A true artist can look at a block of marble and know the true form within it before the chisel is ever set and struck.
Writing is art, and it is especially interested in destructive approaches to building castles of catharsis – it resonates from a dull hum to vibrating harmonics that disintegrate the matrix paralyzing the verve of imagination.
The cement-layer constructs the “forms” with his mind, and then pours the cement. He textures it with stones of syncopation and sounds, cobbles of consonance, and grains of alliteration. He writes an entire sidewalk…for pedestrians to read. The words may be the cobbles in the cement, but the magic is in the matrix.
In music, it’s rhythm and melody, adorning the words, which resonate with listeners on a very deep and subconscious level.

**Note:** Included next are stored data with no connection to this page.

-- pv_equiv track=rewrite | github.com/igorvanloo/Project-Euler-Explained | Unfinished Problems/pe00284 - Steady Squares.py | NumberToBase14
-- ===== SOURCE A (Python) =====
-- def numberToBase(n, b):
--     if n == 0:
--         return [0]
--     digits = []
--     while n != 0:
--         digits.append(int(n % b))
--         n //= b
--     return digits[::-1]
--
-- def NumberToBase14(n):
--     digits = numberToBase(n, 14)
--     new_digits = []
--     for x in digits:
--         if x == 10:
--             new_digits.append("a")
--         elif x == 11:
--             new_digits.append("b")
--         elif x == 12:
--             new_digits.append("c")
--         elif x == 13:
--             new_digits.append("d")
--         else:
--             new_digits.append(str(x))
--     return "".join(new_digits)
-- ===== SOURCE B (Python) =====
-- def NumberToBase14(n):
--     digits = "0123456789abcd"
--     if 0 <= n < 14:
--         return digits[n]
--     return NumberToBase14(n // 14) + digits[n % 14]
-- ===== Notes on version B (the rewrite author's own statement) =====
-- stated objective: simpler
-- what changed: Replaces A's two-pass pipeline (build a digit list low-to-high in a while loop, reverse it, then translate each digit through an if/elif chain and join) with a single direct divide-by-base recursion indexing one digit string, emitting most-significant-first.
import Mathlib
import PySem

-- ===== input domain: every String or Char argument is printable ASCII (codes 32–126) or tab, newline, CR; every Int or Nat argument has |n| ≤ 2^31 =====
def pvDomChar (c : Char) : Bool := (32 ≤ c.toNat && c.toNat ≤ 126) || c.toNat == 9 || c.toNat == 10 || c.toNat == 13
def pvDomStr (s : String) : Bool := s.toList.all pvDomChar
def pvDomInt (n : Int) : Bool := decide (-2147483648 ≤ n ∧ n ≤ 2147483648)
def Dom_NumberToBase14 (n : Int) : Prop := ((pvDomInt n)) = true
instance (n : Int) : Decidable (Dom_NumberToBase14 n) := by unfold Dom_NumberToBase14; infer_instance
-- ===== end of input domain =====

-- B replaces A's build-list / reverse / translate-and-join pipeline with a direct
-- divide-by-base recursion over one digit string (objective: simpler; same cost).

-- termination helpers cited by the ports' decreasing_by
lemma pv_floordiv_lt (n b : Int) (hn : 0 < n) (hb : 1 < b) : PySem.Int.floordiv n b < n := by
  rw [PySem.Int.floordiv_lt_iff_lt_mul (by omega)]
  nlinarith

lemma pv_floordiv_nonneg (n b : Int) (hn : 0 ≤ n) (hb : 0 < b) : 0 ≤ PySem.Int.floordiv n b := by
  rw [PySem.Int.le_floordiv_iff_mul_le hb]
  simpa using hn

-- ===== PORT A =====
-- while n != 0: digits.append(int(n % b)); n //= b
-- (the 'n < 0 ∨ b ≤ 1' branch is a totality guard only: there Python's loop never
-- terminates, and such inputs lie outside Pre_)
def ntbLoop (n b : Int) (digits : List Int) : List Int :=
  if _h1 : n = 0 then digits
  else if _h2 : n < 0 ∨ b ≤ 1 then digits
  else ntbLoop (PySem.Int.floordiv n b) b (digits ++ [PySem.Int.mod n b])
termination_by n.toNat
decreasing_by
  have h1 := pv_floordiv_lt n b (by omega) (by omega)
  have h2 := pv_floordiv_nonneg n b (by omega) (by omega)
  omega

def numberToBase (n b : Int) : List Int :=
  if n = 0 then [0]
  else (ntbLoop n b []).reverse   -- digits[::-1] is List.reverse (PySem.List.slice?_none_none_neg_one)

def aDigit (x : Int) : String :=
  if x = 10 then "a"
  else if x = 11 then "b"
  else if x = 12 then "c"
  else if x = 13 then "d"
  else PySem.Int.toStr x

def NumberToBase14 (n : Int) : String :=
  PySem.Str.join "" ((numberToBase n 14).map aDigit)

-- ===== PORT B =====
def bDigit (i : Int) : String :=
  match PySem.Str.pyGet? "0123456789abcd" i with
  | some c => String.ofList [c]
  | none => ""

-- (the 'n < 0' branch is a totality guard only: there Python B recurses without
-- bound, and such inputs lie outside Pre_)
def NumberToBase14_alt (n : Int) : String :=
  if _h : 0 ≤ n ∧ n < 14 then bDigit n
  else if _h2 : n < 0 then ""
  else NumberToBase14_alt (PySem.Int.floordiv n 14) ++ bDigit (PySem.Int.mod n 14)
termination_by n.toNat
decreasing_by
  have h1 := pv_floordiv_lt n 14 (by omega) (by omega)
  have h2 := pv_floordiv_nonneg n 14 (by omega) (by omega)
  omega

-- ===== PRECONDITION & SPEC =====
-- Pre_ excludes negative n, on which Python A's while loop never terminates
-- (n //= 14 is stuck at -1), so A returns nothing there (B raises RecursionError).
def Pre_NumberToBase14 (n : Int) : Prop := 0 ≤ n
instance (n : Int) : Decidable (Pre_NumberToBase14 n) := by unfold Pre_NumberToBase14; infer_instance
def pvWitness_NumberToBase14 : Int := (37)

def Spec_NumberToBase14 (n : Int) (out : String) : Prop := out = NumberToBase14_alt n
instance (n : Int) (out : String) : Decidable (Spec_NumberToBase14 n out) := by unfold Spec_NumberToBase14; infer_instance

-- ===== CLAIM (what is proved, stated in full; the proofs are below) =====
def Claim_equal_NumberToBase14 : Prop := ∀ (n : Int), Dom_NumberToBase14 n → Pre_NumberToBase14 n → Spec_NumberToBase14 n (NumberToBase14 n)

-- ===== LEMMAS AND PROOFS =====

lemma ntbLoop_stop (n b : Int) (digits : List Int) (h : n = 0 ∨ n < 0 ∨ b ≤ 1) :
    ntbLoop n b digits = digits := by
  rw [ntbLoop]
  split_ifs with h1 h2
  · rfl
  · rfl
  · exfalso; omega

-- the accumulator of A's while loop only collects output: it can be pulled out front
lemma ntbLoop_acc (k : Nat) : ∀ (n b : Int) (acc : List Int), n.toNat ≤ k →
    ntbLoop n b acc = acc ++ ntbLoop n b [] := by
  induction k with
  | zero =>
    intro n b acc hk
    have h : n = 0 ∨ n < 0 ∨ b ≤ 1 := by omega
    rw [ntbLoop_stop _ _ _ h, ntbLoop_stop _ _ _ h]
    simp
  | succ k ih =>
    intro n b acc hk
    by_cases h1 : n = 0
    · rw [ntbLoop_stop _ _ _ (Or.inl h1), ntbLoop_stop _ _ _ (Or.inl h1)]; simp
    by_cases h2 : n < 0 ∨ b ≤ 1
    · rw [ntbLoop_stop _ _ _ (Or.inr h2), ntbLoop_stop _ _ _ (Or.inr h2)]; simp
    · have hfd : (PySem.Int.floordiv n b).toNat ≤ k := by
        have := pv_floordiv_lt n b (by omega) (by omega)
        have := pv_floordiv_nonneg n b (by omega) (by omega)
        omega
      conv_lhs => rw [ntbLoop]
      conv_rhs => rw [ntbLoop]
      rw [dif_neg h1, dif_neg h2, dif_neg h1, dif_neg h2]
      rw [ih _ _ (acc ++ [PySem.Int.mod n b]) hfd,
          ih _ _ ([] ++ [PySem.Int.mod n b]) hfd]
      simp

-- one unfolding of A's loop for positive n
lemma ntbLoop_pos (n : Int) (h : 0 < n) :
    ntbLoop n 14 [] = PySem.Int.mod n 14 :: ntbLoop (PySem.Int.floordiv n 14) 14 [] := by
  conv_lhs => rw [ntbLoop]
  rw [dif_neg (show ¬ n = 0 by omega), dif_neg (show ¬ (n < 0 ∨ (14:Int) ≤ 1) by omega)]
  rw [ntbLoop_acc (PySem.Int.floordiv n 14).toNat _ _ _ le_rfl]
  simp

lemma intercalate_nil_flatten (xs : List (List Char)) : [].intercalate xs = xs.flatten := by
  induction xs with
  | nil => rfl
  | cons h t ih => cases t <;> simp_all [List.intercalate, List.intersperse]

-- "".join over A's digit list, peeled at the back
lemma joinA_append (l : List Int) (d : Int) :
    PySem.Str.join "" ((l ++ [d]).map aDigit)
      = PySem.Str.join "" (l.map aDigit) ++ aDigit d := by
  apply String.toList_inj.mp
  simp only [pysem, PySem.Chars.join, List.map_append, List.map_map, String.toList_append]
  rw [show "".toList = ([] : List Char) from rfl, intercalate_nil_flatten, intercalate_nil_flatten]
  simp

lemma joinA_single (d : Int) :
    PySem.Str.join "" ([d].map aDigit) = aDigit d := by
  apply String.toList_inj.mp
  simp only [pysem, PySem.Chars.join, List.map_cons, List.map_nil]
  rw [show "".toList = ([] : List Char) from rfl, intercalate_nil_flatten]
  simp

-- the two digit translations agree on base-14 digits
lemma digit_eq (d : Int) (h0 : 0 ≤ d) (h14 : d < 14) : aDigit d = bDigit d := by
  interval_cases d <;> (apply String.toList_inj.mp; decide)

lemma base0_eq : NumberToBase14 0 = NumberToBase14_alt 0 := by
  rw [NumberToBase14, numberToBase, if_pos rfl,
      NumberToBase14_alt, dif_pos (show (0:Int) ≤ 0 ∧ (0:Int) < 14 by omega)]
  exact (joinA_single 0).trans (digit_eq 0 le_rfl (by omega))

lemma main_eq (k : Nat) : ∀ (n : Int), 0 ≤ n → n.toNat ≤ k →
    NumberToBase14 n = NumberToBase14_alt n := by
  induction k with
  | zero =>
    intro n h0 hk
    have : n = 0 := by omega
    subst this
    exact base0_eq
  | succ k ih =>
    intro n h0 hk
    by_cases hz : n = 0
    · subst hz; exact base0_eq
    have hmod0 : 0 ≤ PySem.Int.mod n 14 := PySem.Int.mod_nonneg _ (by omega)
    have hmod14 : PySem.Int.mod n 14 < 14 := PySem.Int.mod_lt _ (by omega)
    by_cases hlt : n < 14
    · -- a single digit: A's loop runs once
      have hfd : PySem.Int.floordiv n 14 = 0 := by
        rw [PySem.Int.floordiv_eq_ediv_of_pos (by omega)]
        omega
      have hmod : PySem.Int.mod n 14 = n := by
        rw [PySem.Int.mod_eq_emod_of_pos (by omega)]
        exact Int.emod_eq_of_lt h0 hlt
      rw [NumberToBase14, numberToBase, if_neg hz, ntbLoop_pos n (by omega), hfd, hmod,
          ntbLoop_stop 0 14 [] (Or.inl rfl),
          NumberToBase14_alt, dif_pos ⟨h0, hlt⟩]
      simpa using (joinA_single n).trans (digit_eq n h0 hlt)
    · -- n ≥ 14: peel the least significant digit on both sides
      have hfdpos : 0 < PySem.Int.floordiv n 14 := by
        rw [PySem.Int.floordiv_eq_ediv_of_pos (by omega)]
        omega
      have hfdk : (PySem.Int.floordiv n 14).toNat ≤ k := by
        have := pv_floordiv_lt n 14 (by omega) (by omega)
        omega
      have ihfd := ih (PySem.Int.floordiv n 14) (by omega) hfdk
      rw [NumberToBase14, numberToBase, if_neg hz, ntbLoop_pos n (by omega)]
      rw [List.reverse_cons, joinA_append]
      rw [NumberToBase14_alt, dif_neg (by omega), dif_neg (by omega)]
      rw [digit_eq _ hmod0 hmod14, ← ihfd]
      rw [NumberToBase14, numberToBase, if_neg (by omega)]

-- ===== VERDICT (by name: the statement is the Claim_ definition above) =====
theorem NumberToBase14_spec : Claim_equal_NumberToBase14 := by
  intro n _ hpre
  unfold Spec_NumberToBase14
  exact main_eq n.toNat n hpre le_rfl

Some hear music, some write notes, some read lyrics.
Westerners culturally hear music different than easterners. The scale goes from monkey poop to honeysuckle. Melody and harmony are a blend of unique notes that are untainted and parochial-ized by customs and dogma and codicils of culture (which impacts words and meaning).
Writing also is best when it doesn’t rely on language. Hard to explain but so is the musical scale.
Writing is tricky. It’s what the words don’t say, that gives freedom to the creative machinations of the reader. Left only to the vocabulary of the reader, even armed with a dictionary or synonym finder, there’d be no such thing as great writing.
Hey, “creation happens!”
“The creative adult is the child who survived.” ~ Sun Gazing
Of this quote, a loving friend wrote, “Think about it; the most creative moments of your adult life were the moments you allowed the child in you to play.”
Sad how growing older often becomes the smothering of the innocent innovator; we are compelled to protect what’s within us by never letting it out.
Through the course of adulthood, the surface of childhood is wounded and scarred, like tree bark around the sapling; well intended… but ill begotten in the end. And then one day, we’re so numb that we can’t remember what we dreamt the night before. We should hang on to these moments of our youth, for they become the trusted handholds and firm footing for many a slippery slope as we cross into our later years.
Creativity is the uncloaking of passion that is otherwise imprisoned by the broad black lines in our coloring books, with the grown-up instruction, “shush now, and color within the lines.”
I’m reminded of a picture from Kent State during the war protest — a college student is placing the stem of a flower in the barrel of a national guardsman’s rifle. Images like this are misconstrued as spittle against an institution wall, rather than acts of creativity, passion, and love.
The world can only be saved by the minds of adults and the hearts of children. Of all the animal kingdom, the only species to not evolve is the child within a adult. It is a misprint in the recipe for man, but one that is serendipitously delicious for mankind.
Tomorrow I will imagine the conference table as a sandbox, our coffee cups as pails, and my colleagues as playmates.
You can go fly a kite or go to hell, just be getting somewhere.
She who flies the kite should not fear he who snips the string. But both will gasp at frame and sail — careening off on the winds of malcontent, gusts of rapture, cyclones of confusion, and eddies of pain.
The impish voyeur and bon vivant twisted in the sheets, moaning from within the cave of literary fornication – beautiful revolutionaries in contrapposto.
I’ve picked up many a stone, etched with words of encouragement…but none so fulfilling to me as those I’ve scribed and thrown into the wild. I’m just a reluctant angel with ten unruly typing fingers who apparently conspire with the warped underworld of my mind to snuff the lanterns at Dantes door.
“… All the love in the world we need, can be fit on the tip of a pen. More than the bounty of earth, sea, and sky, it’s ink that gets under our skin…”
~ Lovely Dreaming Foxes (who, you ask?)